Trop important pour qu'un seul être s'en occupe. À qui faire confiance, cependant ? En dehors de son peuple, il n'avait pas beaucoup d'amis et, de toute façon, il ne pouvait pas perdre de temps à les chercher. Et, parmi son peuple... Il n'était certain que de son frère aîné parce qu'il avait prêté le serment mortel de ne pas nuire à la reine et son héritière. Valérius était, après tout, leur défenseur ultime en temps normal. Malheureusement, il devait rester au siège des protecteurs. C'était mieux pour l'avenir de leur peuple. Cela chagrinait Marcus de ne pas pouvoir se tourner vers ses amis gargouilles. Il ne pouvait certainement pas prendre ce risque. Pas avant que l'identité des comploteurs n'ait été éclaircie. Il avait un devoir envers sa reine, son peuple. Cela passerait après son bien-être personnel.

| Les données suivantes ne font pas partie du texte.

-- pv_equiv track=rewrite | github.com/Yunukas/MaiOpinion | agents/diagnostic_chest.py | _mock_analysis
-- ===== SOURCE A (Python) =====
-- def _mock_analysis(condition: str) -> str:
--     """Mock chest X-ray analysis based on condition keywords"""
--     condition_lower = condition.lower()
--
--     # Pneumonia
--     if any(word in condition_lower for word in ['cough', 'fever', 'pneumonia', 'infection']):
--         return "Bilateral interstitial infiltrates visible in lower lung fields, consistent with community-acquired pneumonia. Increased opacity in right lower lobe with possible consolidation. No pleural effusion or pneumothorax detected. Cardiac silhouette within normal limits."
--
--     # Chest pain
--     if any(word in condition_lower for word in ['chest pain', 'pain']):
--         return "Chest X-ray shows clear lung fields bilaterally with no acute infiltrates or consolidation. Cardiac silhouette appears mildly enlarged, suggesting possible cardiomegaly. No evidence of pneumothorax or pleural effusion. Recommend cardiac evaluation for chest pain etiology."
--
--     # Difficulty breathing
--     if any(word in condition_lower for word in ['breath', 'breathing', 'dyspnea', 'shortness']):
--         return "Bilateral lung hyperinflation noted with flattened diaphragms, suggestive of chronic obstructive pulmonary disease (COPD) or asthma exacerbation. No acute infiltrates. Increased anteroposterior diameter consistent with air trapping. Recommend pulmonary function testing."
--
--     # Fluid/edema
--     if any(word in condition_lower for word in ['fluid', 'edema', 'swelling']):
--         return "Bilateral perihilar haziness and Kerley B lines present, consistent with pulmonary edema. Enlarged cardiac silhouette indicating cardiomegaly. Small bilateral pleural effusions noted. Findings suggestive of congestive heart failure. Urgent cardiology consultation recommended."
--
--     # TB or chronic cough
--     if any(word in condition_lower for word in ['tuberculosis', 'tb', 'chronic', 'night sweats']):
--         return "Upper lobe predominant fibronodular opacities with cavitary lesions identified in the right apex. Findings are suspicious for pulmonary tuberculosis. Calcified granulomas present suggesting old healed infection with possible reactivation. Sputum culture and AFB testing recommended."
--
--     # Default
--     return "Chest X-ray demonstrates increased interstitial markings in bilateral lower lung fields with possible early infiltrate. Cardiomediastinal silhouette appears within normal limits. No pleural effusion or pneumothorax. Clinical correlation recommended."
-- ===== SOURCE B (Python) =====
-- # B: data-driven — one pass over a flat keyword table taking the minimal matching
-- # group index, then one indexed lookup into the report table.
--
-- REPORTS = [
--     "Bilateral interstitial infiltrates visible in lower lung fields, consistent with community-acquired pneumonia. Increased opacity in right lower lobe with possible consolidation. No pleural effusion or pneumothorax detected. Cardiac silhouette within normal limits.",
--     "Chest X-ray shows clear lung fields bilaterally with no acute infiltrates or consolidation. Cardiac silhouette appears mildly enlarged, suggesting possible cardiomegaly. No evidence of pneumothorax or pleural effusion. Recommend cardiac evaluation for chest pain etiology.",
--     "Bilateral lung hyperinflation noted with flattened diaphragms, suggestive of chronic obstructive pulmonary disease (COPD) or asthma exacerbation. No acute infiltrates. Increased anteroposterior diameter consistent with air trapping. Recommend pulmonary function testing.",
--     "Bilateral perihilar haziness and Kerley B lines present, consistent with pulmonary edema. Enlarged cardiac silhouette indicating cardiomegaly. Small bilateral pleural effusions noted. Findings suggestive of congestive heart failure. Urgent cardiology consultation recommended.",
--     "Upper lobe predominant fibronodular opacities with cavitary lesions identified in the right apex. Findings are suspicious for pulmonary tuberculosis. Calcified granulomas present suggesting old healed infection with possible reactivation. Sputum culture and AFB testing recommended.",
--     "Chest X-ray demonstrates increased interstitial markings in bilateral lower lung fields with possible early infiltrate. Cardiomediastinal silhouette appears within normal limits. No pleural effusion or pneumothorax. Clinical correlation recommended.",
-- ]
--
-- KEYWORDS = [
--     ('cough', 0), ('fever', 0), ('pneumonia', 0), ('infection', 0),
--     ('chest pain', 1), ('pain', 1),
--     ('breath', 2), ('breathing', 2), ('dyspnea', 2), ('shortness', 2),
--     ('fluid', 3), ('edema', 3), ('swelling', 3),
--     ('tuberculosis', 4), ('tb', 4), ('chronic', 4), ('night sweats', 4),
-- ]
--
--
-- def _mock_analysis(condition: str) -> str:
--     cl = condition.lower()
--     idx = 5
--     for kw, i in KEYWORDS:
--         if kw in cl and i < idx:
--             idx = i
--     return REPORTS[idx]
-- ===== Notes on version B (the rewrite author's own statement) =====
-- stated objective: simpler
-- what changed: Replaces the six hard-coded if/any branches by a data table: one pass over a flat (keyword, group) list keeps the minimal matching group index, then a single indexed lookup into the report list returns the answer.
import Mathlib
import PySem

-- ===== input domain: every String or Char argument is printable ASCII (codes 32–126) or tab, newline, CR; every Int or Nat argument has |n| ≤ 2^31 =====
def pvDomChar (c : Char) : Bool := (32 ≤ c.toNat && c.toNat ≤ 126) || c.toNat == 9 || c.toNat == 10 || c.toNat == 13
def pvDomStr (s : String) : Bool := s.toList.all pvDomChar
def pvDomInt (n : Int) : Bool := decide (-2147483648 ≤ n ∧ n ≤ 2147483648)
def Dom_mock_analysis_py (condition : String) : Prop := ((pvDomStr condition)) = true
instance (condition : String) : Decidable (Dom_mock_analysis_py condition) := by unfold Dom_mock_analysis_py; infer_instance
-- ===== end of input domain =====

-- B replaces A's six-way if-chain by a table: one pass over a flat keyword list taking
-- the minimal matching group index, then one lookup into the report list (same values).

-- ===== PORT A =====
def mock_analysis_py (condition : String) : String :=
  let condition_lower := PySem.Str.lower condition
  if (["cough", "fever", "pneumonia", "infection"].any (fun w => PySem.Str.isIn w condition_lower)) = true then
    "Bilateral interstitial infiltrates visible in lower lung fields, consistent with community-acquired pneumonia. Increased opacity in right lower lobe with possible consolidation. No pleural effusion or pneumothorax detected. Cardiac silhouette within normal limits."
  else if (["chest pain", "pain"].any (fun w => PySem.Str.isIn w condition_lower)) = true then
    "Chest X-ray shows clear lung fields bilaterally with no acute infiltrates or consolidation. Cardiac silhouette appears mildly enlarged, suggesting possible cardiomegaly. No evidence of pneumothorax or pleural effusion. Recommend cardiac evaluation for chest pain etiology."
  else if (["breath", "breathing", "dyspnea", "shortness"].any (fun w => PySem.Str.isIn w condition_lower)) = true then
    "Bilateral lung hyperinflation noted with flattened diaphragms, suggestive of chronic obstructive pulmonary disease (COPD) or asthma exacerbation. No acute infiltrates. Increased anteroposterior diameter consistent with air trapping. Recommend pulmonary function testing."
  else if (["fluid", "edema", "swelling"].any (fun w => PySem.Str.isIn w condition_lower)) = true then
    "Bilateral perihilar haziness and Kerley B lines present, consistent with pulmonary edema. Enlarged cardiac silhouette indicating cardiomegaly. Small bilateral pleural effusions noted. Findings suggestive of congestive heart failure. Urgent cardiology consultation recommended."
  else if (["tuberculosis", "tb", "chronic", "night sweats"].any (fun w => PySem.Str.isIn w condition_lower)) = true then
    "Upper lobe predominant fibronodular opacities with cavitary lesions identified in the right apex. Findings are suspicious for pulmonary tuberculosis. Calcified granulomas present suggesting old healed infection with possible reactivation. Sputum culture and AFB testing recommended."
  else
    "Chest X-ray demonstrates increased interstitial markings in bilateral lower lung fields with possible early infiltrate. Cardiomediastinal silhouette appears within normal limits. No pleural effusion or pneumothorax. Clinical correlation recommended."

-- ===== PORT B =====
def pvReports : List String :=
  [ "Bilateral interstitial infiltrates visible in lower lung fields, consistent with community-acquired pneumonia. Increased opacity in right lower lobe with possible consolidation. No pleural effusion or pneumothorax detected. Cardiac silhouette within normal limits."
  , "Chest X-ray shows clear lung fields bilaterally with no acute infiltrates or consolidation. Cardiac silhouette appears mildly enlarged, suggesting possible cardiomegaly. No evidence of pneumothorax or pleural effusion. Recommend cardiac evaluation for chest pain etiology."
  , "Bilateral lung hyperinflation noted with flattened diaphragms, suggestive of chronic obstructive pulmonary disease (COPD) or asthma exacerbation. No acute infiltrates. Increased anteroposterior diameter consistent with air trapping. Recommend pulmonary function testing."
  , "Bilateral perihilar haziness and Kerley B lines present, consistent with pulmonary edema. Enlarged cardiac silhouette indicating cardiomegaly. Small bilateral pleural effusions noted. Findings suggestive of congestive heart failure. Urgent cardiology consultation recommended."
  , "Upper lobe predominant fibronodular opacities with cavitary lesions identified in the right apex. Findings are suspicious for pulmonary tuberculosis. Calcified granulomas present suggesting old healed infection with possible reactivation. Sputum culture and AFB testing recommended."
  , "Chest X-ray demonstrates increased interstitial markings in bilateral lower lung fields with possible early infiltrate. Cardiomediastinal silhouette appears within normal limits. No pleural effusion or pneumothorax. Clinical correlation recommended." ]

def pvKeywords : List (String × Nat) :=
  [ ("cough", 0), ("fever", 0), ("pneumonia", 0), ("infection", 0)
  , ("chest pain", 1), ("pain", 1)
  , ("breath", 2), ("breathing", 2), ("dyspnea", 2), ("shortness", 2)
  , ("fluid", 3), ("edema", 3), ("swelling", 3)
  , ("tuberculosis", 4), ("tb", 4), ("chronic", 4), ("night sweats", 4) ]

-- the loop body of Source B: 'if kw in cl and i < idx: idx = i'
def pvStep (cl : String) (idx : Nat) (p : String × Nat) : Nat :=
  if PySem.Str.isIn p.1 cl = true ∧ p.2 < idx then p.2 else idx

def mock_analysis_py_alt (condition : String) : String :=
  let cl := PySem.Str.lower condition
  let idx := pvKeywords.foldl (pvStep cl) 5
  PySem.List.pyGetD pvReports (idx : Int) ""

-- ===== PRECONDITION & SPEC =====
def Spec_mock_analysis_py (condition : String) (out : String) : Prop := out = mock_analysis_py_alt condition
instance (condition : String) (out : String) : Decidable (Spec_mock_analysis_py condition out) := by unfold Spec_mock_analysis_py; infer_instance

-- ===== CLAIM (what is proved, stated in full; the proofs are below) =====
def Claim_equal_mock_analysis_py : Prop := ∀ (condition : String), Dom_mock_analysis_py condition → Spec_mock_analysis_py condition (mock_analysis_py condition)

-- ===== LEMMAS AND PROOFS =====

-- folding the loop body over a constant-index keyword segment is a single any-test
theorem pv_fold_const (cl : String) (g : Nat) (ks : List String) (acc : Nat) :
    (ks.map (fun k => (k, g))).foldl (pvStep cl) acc
      = if (ks.any (fun w => PySem.Str.isIn w cl)) = true ∧ g < acc then g else acc := by
  induction ks generalizing acc with
  | nil => simp
  | cons k ks ih =>
    simp only [List.map, List.foldl, List.any_cons, ih, pvStep]
    by_cases hB : PySem.Str.isIn k cl = true <;>
    by_cases hA : (ks.any fun w => PySem.Str.isIn w cl) = true <;>
      simp only [hB, hA, Bool.or_eq_true, true_or, or_true, true_and, and_true] <;>
      split_ifs <;> first | rfl | omega | simp_all

theorem pv_keywords_split :
    pvKeywords =
      (["cough", "fever", "pneumonia", "infection"].map (fun k => (k, 0)))
      ++ (["chest pain", "pain"].map (fun k => (k, 1)))
      ++ (["breath", "breathing", "dyspnea", "shortness"].map (fun k => (k, 2)))
      ++ (["fluid", "edema", "swelling"].map (fun k => (k, 3)))
      ++ (["tuberculosis", "tb", "chronic", "night sweats"].map (fun k => (k, 4))) := rfl

-- the fold over the whole keyword table equals A's branch-selection chain
set_option maxHeartbeats 1000000 in
theorem pv_idx (cl : String) :
    pvKeywords.foldl (pvStep cl) 5
      = if (["cough", "fever", "pneumonia", "infection"].any (fun w => PySem.Str.isIn w cl)) = true then 0
        else if (["chest pain", "pain"].any (fun w => PySem.Str.isIn w cl)) = true then 1
        else if (["breath", "breathing", "dyspnea", "shortness"].any (fun w => PySem.Str.isIn w cl)) = true then 2
        else if (["fluid", "edema", "swelling"].any (fun w => PySem.Str.isIn w cl)) = true then 3
        else if (["tuberculosis", "tb", "chronic", "night sweats"].any (fun w => PySem.Str.isIn w cl)) = true then 4
        else 5 := by
  rw [pv_keywords_split]
  simp only [List.foldl_append, pv_fold_const]
  by_cases h0 : (["cough", "fever", "pneumonia", "infection"].any (fun w => PySem.Str.isIn w cl)) = true
  · simp_all
  · 
    by_cases h1 : (["chest pain", "pain"].any (fun w => PySem.Str.isIn w cl)) = true
    · simp_all
    · 
      by_cases h2 : (["breath", "breathing", "dyspnea", "shortness"].any (fun w => PySem.Str.isIn w cl)) = true
      · simp_all
      · 
        by_cases h3 : (["fluid", "edema", "swelling"].any (fun w => PySem.Str.isIn w cl)) = true
        · simp_all
        · 
          by_cases h4 : (["tuberculosis", "tb", "chronic", "night sweats"].any (fun w => PySem.Str.isIn w cl)) = true
          · simp_all
          · 
            simp_all

-- ===== VERDICT (by name: the statement is the Claim_ definition above) =====
theorem mock_analysis_py_spec : Claim_equal_mock_analysis_py := by
  intro condition _
  unfold Spec_mock_analysis_py
  simp only [mock_analysis_py, mock_analysis_py_alt]
  set cl := PySem.Str.lower condition with hcl
  rw [pv_idx cl]
  by_cases h0 : (["cough", "fever", "pneumonia", "infection"].any (fun w => PySem.Str.isIn w cl)) = true
  · simp_all <;> rfl
  · 
    by_cases h1 : (["chest pain", "pain"].any (fun w => PySem.Str.isIn w cl)) = true
    · simp_all <;> rfl
    · 
      by_cases h2 : (["breath", "breathing", "dyspnea", "shortness"].any (fun w => PySem.Str.isIn w cl)) = true
      · simp_all <;> rfl
      · 
        by_cases h3 : (["fluid", "edema", "swelling"].any (fun w => PySem.Str.isIn w cl)) = true
        · simp_all <;> rfl
        · 
          by_cases h4 : (["tuberculosis", "tb", "chronic", "night sweats"].any (fun w => PySem.Str.isIn w cl)) = true
          · simp_all <;> rfl
          · 
            simp_all <;> rfl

Le problème, c'était qu'il était intimidé par la tâche à accomplir. Trouver Drael et le faire parler serait, sans doute, le plus facile. Drael n'avait aucune envergure, de loyauté ou de courage. Ces actions, ces dernières années, n'avaient fait que le prouver. C'était la suite qui inquiétait surtout le prince. Il n'avait déjà aucune idée de comment procéder.

Marcus se pencha en avant pour poser son front sur la moto dans une manifestation de faiblesse rare. Il ne pouvait pas faire ça seul ! Il avait besoin d'aide mais il n'avait personne vers qui se tourner.

Il se perdit dans cette lamentation pendant quelques minutes avant de se reprendre et de se redresser. Il fit l'inventaire du sac que lui avait remis Verpa. Encore une fois. Il jugea qu'il avait assez d'argent pour graisser la patte de l'équipage pour que sa présence dans le navire soit cachée. C'était pour le mieux. Pour ne pas se perdre, il devait penser une étape à la fois.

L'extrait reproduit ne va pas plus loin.